Молча подошла к Инге,  помогла ей встать, и они медленно двинулись к чуму за
холмом.
     Мы долго смотрели  вслед уходящим  женщинам. Казалось, Инга никогда  не
была такой покорной и доверчивой, как в эти минуты, готовясь стать матерью.

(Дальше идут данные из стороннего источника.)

-- the mark table after the marking pass: exactly the occurring candidates are marked
lemma nlc_mark_get (base : String) (m : Int) (hm : 1 ≤ m) :
    ∀ (codes : List String) (p : List Bool), p.length = m.toNat + 1 → ∀ i : Int, 0 ≤ i →
      (nlcGet (nlcMark base (nlcIndex m) codes p) i = true ↔
        nlcGet p i = true ∨ (1 ≤ i ∧ i < m + 1 ∧ (base ++ PySem.Int.toStr i) ∈ codes)) := by
  intro codes
  induction codes with
  | nil => intro p hp i hi; simp [nlcMark]
  | cons code rest ih =>
    intro p hp i hi
    unfold nlcMark
    rw [List.foldl_cons]
    by_cases hsw : PySem.Str.startswith code base
    · rw [if_pos hsw]
      cases hget : (nlcIndex m).get? (PySem.Str.slice code (some (PySem.Str.len base)) none) with
      | some k =>
        rw [nlc_index_get] at hget
        obtain ⟨hk1, hk2, hks⟩ := hget
        have hcode : code = base ++ PySem.Int.toStr k := (nlc_code_eq_iff code base _).mp ⟨hsw, hks⟩
        have := ih (p.set k.toNat true) (by simp [List.length_set, hp]) i hi
        rw [nlcMark] at this
        rw [this, nlc_get_set p k i (by omega) (by omega) hi]
        constructor
        · rintro (h | h)
          · split_ifs at h with he
            · subst he
              exact Or.inr ⟨hk1, hk2, by rw [hcode]; exact List.mem_cons_self⟩
            · exact Or.inl h
          · exact Or.inr ⟨h.1, h.2.1, List.mem_cons_of_mem _ h.2.2⟩
        · rintro (h | ⟨h1, h2, h3⟩)
          · left; split_ifs with he
            · rfl
            · exact h
          · rcases List.mem_cons.mp h3 with hc | hr
            · left
              have : i = k := by
                apply nlc_toStr_inj i k (by omega) (by omega)
                exact nlc_append_inj base _ _ (hc.trans hcode)
              rw [if_pos this]
            · right; exact ⟨h1, h2, hr⟩
      | none =>
        have := ih p hp i hi
        rw [nlcMark] at this
        rw [this]
        constructor
        · rintro (h | h)
          · exact Or.inl h
          · exact Or.inr ⟨h.1, h.2.1, List.mem_cons_of_mem _ h.2.2⟩
        · rintro (h | ⟨h1, h2, h3⟩)
          · exact Or.inl h
          · rcases List.mem_cons.mp h3 with hc | hr
            · exfalso
              have hcs : PySem.Str.slice code (some (PySem.Str.len base)) none = PySem.Int.toStr i :=
                ((nlc_code_eq_iff code base (PySem.Int.toStr i)).mpr hc.symm).2
              rw [hcs] at hget
              exact absurd ((nlc_index_get m (PySem.Int.toStr i) i).mpr ⟨h1, h2, rfl⟩)
                (by rw [hget]; simp)
            · exact Or.inr ⟨h1, h2, hr⟩
    · rw [if_neg hsw]
      have := ih p hp i hi
      rw [nlcMark] at this
      rw [this]
      constructor
      · rintro (h | h)
        · exact Or.inl h
        · exact Or.inr ⟨h.1, h.2.1, List.mem_cons_of_mem _ h.2.2⟩
      · rintro (h | ⟨h1, h2, h3⟩)
        · exact Or.inl h
        · rcases List.mem_cons.mp h3 with hc | hr
          · exfalso
            exact hsw ((nlc_code_eq_iff code base (PySem.Int.toStr i)).mpr hc.symm).1
          · exact Or.inr ⟨h1, h2, hr⟩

     Подошли и пастухи со стадом. Марь оживилась криком тугуток, растерявших
матерей. Но вскоре все смолкло,  по  редколесью разбрелись в  поисках  корма
серые тени оленей.
     Пастухи,  закончив  трудный  день,  присели  к  огню,  закурили.  Сетыя
разобрала вьюки, достала потки с продуктами и  посудой, стала готовить ужин.
Казалось,  никто и не думал о маленьком чуме за холмом.  Все молчали. Вокруг
стояла глубокая лесная тишина. Наступал ночной покой земли.
     И вдруг вдали кто-то протяжно пискнул. Все сразу замерли. Пискнуло  еще
и опять смолкло...
     -- Дрозд, -- с облегчением сказал Павел.
     Но напряженность ожидания уже не покидает нас.  Даже  дети нет-нет да и
оглянутся  на  холм,  еще не  понимая,  но чувствуя, что там  что-то  должно
случиться.
     Мы сидели  у костра и молча  пили чай. Из мрака к  огню выскочил Загря.
Он, на  секунду  застыв,  будто чем-то пораженный, вдруг  рванулся  ко  мне,
ударил грудью, повалил на землю. Кобель, запыхавшись от быстрого бега, лизал
длинным языком мое лицо,  руки,  обдавая горячим  дыханием. Сколько радости,
словно мы не виделись с ним целую вечность!
     Я тоже страшно обрадовался. Молодец,  кобель, нашел  нас, не потерялся!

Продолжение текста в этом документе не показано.